(Collected data entries)
= Beginning of Section =

-- A computes the common spec
theorem A_eq_spec (grid : List (List Int)) : solve_aedd82e4 grid = pvSpecGrid grid := by
  obtain ⟨hlen, hval⟩ := foldA_inv grid (grid.headD []).length grid.length le_rfl
  unfold solve_aedd82e4
  apply eq_of_pvVal
  · rw [hlen]
    unfold pvSpecGrid
    rw [List.length_mapIdx]
  · intro r c
    rw [hval r c]
    have hspec : pvVal (pvSpecGrid grid) r c =
        Option.map (pvSpecCell grid grid.length (grid.headD []).length r c) (pvVal grid r c) := by
      unfold pvSpecGrid pvVal
      rw [List.getElem?_mapIdx]
      cases grid[r]? with
      | none => rfl
      | some row =>
        simp only [Option.map_some, Option.bind_some, List.getElem?_mapIdx]
    rw [hspec]
    cases hv : pvVal grid r c with
    | none =>
      rw [if_neg]
      · rfl
      · rintro ⟨_, hx, _⟩
        simp at hx
    | some v =>
      have hrlt : r < grid.length := by
        unfold pvVal at hv
        cases hg : grid[r]? with
        | none => rw [hg] at hv; cases hv
        | some row => exact (List.getElem?_eq_some_iff.mp hg).1
      simp only [Option.map_some]
      unfold pvSpecCell
      by_cases hcond : c < (grid.headD []).length ∧ v = 2 ∧
          pvNb grid grid.length (grid.headD []).length r c = false
      · rw [if_pos ⟨⟨hrlt, hcond.1⟩, by rw [hcond.2.1], hcond.2.2⟩, if_pos hcond]
      · rw [if_neg, if_neg hcond]
        rintro ⟨⟨_, hc1⟩, hc2, hc3⟩
        exact hcond ⟨hc1, Option.some.inj hc2, hc3⟩

-- ---- B-side: membership in the pair set ----

theorem mem_outer {Q : Nat → Nat × Nat → Prop}
    (f : PySem.Set (Nat × Nat) → Nat → PySem.Set (Nat × Nat)) (x : Nat × Nat)
    (hF : ∀ c s, x ∈ f s c ↔ x ∈ s ∨ Q c x) :
    ∀ (n : Nat) (s0 : PySem.Set (Nat × Nat)),
      x ∈ (List.range n).foldl f s0 ↔ x ∈ s0 ∨ ∃ r < n, Q r x := by
  intro n
  induction n with
  | zero => intro s0; simp
  | succ n ih =>
    intro s0
    rw [List.range_succ, List.foldl_append, List.foldl_cons, List.foldl_nil, hF, ih]
    constructor
    · rintro ((h | ⟨r, hr, hq⟩) | h)
      · exact Or.inl h
      · exact Or.inr ⟨r, by omega, hq⟩
      · exact Or.inr ⟨n, by omega, h⟩
    · rintro (h | ⟨r, hr, hq⟩)
      · exact Or.inl (Or.inl h)
      · by_cases hrn : r = n
        · subst hrn; exact Or.inr hq
        · exact Or.inl (Or.inr ⟨r, by omega, hq⟩)

theorem mem_hstep (grid : List (List Int)) (r : Nat) (s : PySem.Set (Nat × Nat))
    (c : Nat) (x : Nat × Nat) :
    x ∈ pvHStep grid r s c ↔ x ∈ s ∨
      (pvVal grid r c = some 2 ∧ pvVal grid r (c + 1) = some 2 ∧ (x = (r, c) ∨ x = (r, c + 1))) := by
  unfold pvHStep
  split_ifs with h
  · simp only [Bool.and_eq_true, beq_iff_eq] at h
    rw [PySem.Set.mem_add, PySem.Set.mem_add]
    tauto
  · simp only [Bool.and_eq_true, beq_iff_eq, not_and_or] at h
    tauto

theorem mem_vstep (grid : List (List Int)) (r : Nat) (s : PySem.Set (Nat × Nat))
    (c : Nat) (x : Nat × Nat) :
    x ∈ pvVStep grid r s c ↔ x ∈ s ∨
      (pvVal grid r c = some 2 ∧ pvVal grid (r + 1) c = some 2 ∧ (x = (r, c) ∨ x = (r + 1, c))) := by
  unfold pvVStep
  split_ifs with h
  · simp only [Bool.and_eq_true, beq_iff_eq] at h
    rw [PySem.Set.mem_add, PySem.Set.mem_add]
    tauto
  · simp only [Bool.and_eq_true, beq_iff_eq, not_and_or] at h
    tauto

theorem mem_hfold (grid : List (List Int)) (r : Nat) (x : Nat × Nat) (m : Nat)
    (s0 : PySem.Set (Nat × Nat)) :
    x ∈ (List.range m).foldl (pvHStep grid r) s0 ↔
      x ∈ s0 ∨ ∃ c < m, pvVal grid r c = some 2 ∧ pvVal grid r (c + 1) = some 2 ∧
        (x = (r, c) ∨ x = (r, c + 1)) := by
  exact mem_outer
    (Q := fun c x => pvVal grid r c = some 2 ∧ pvVal grid r (c + 1) = some 2 ∧
      (x = (r, c) ∨ x = (r, c + 1)))
    (pvHStep grid r) x (fun c s => mem_hstep grid r s c x) m s0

= End of Section =

## What is required
Pull out each line of the records holding the string "with".

## Answer space
      cases grid[r]? with
    cases hv : pvVal grid r c with
        cases hg : grid[r]? with
  induction n with
  split_ifs with h
  split_ifs with h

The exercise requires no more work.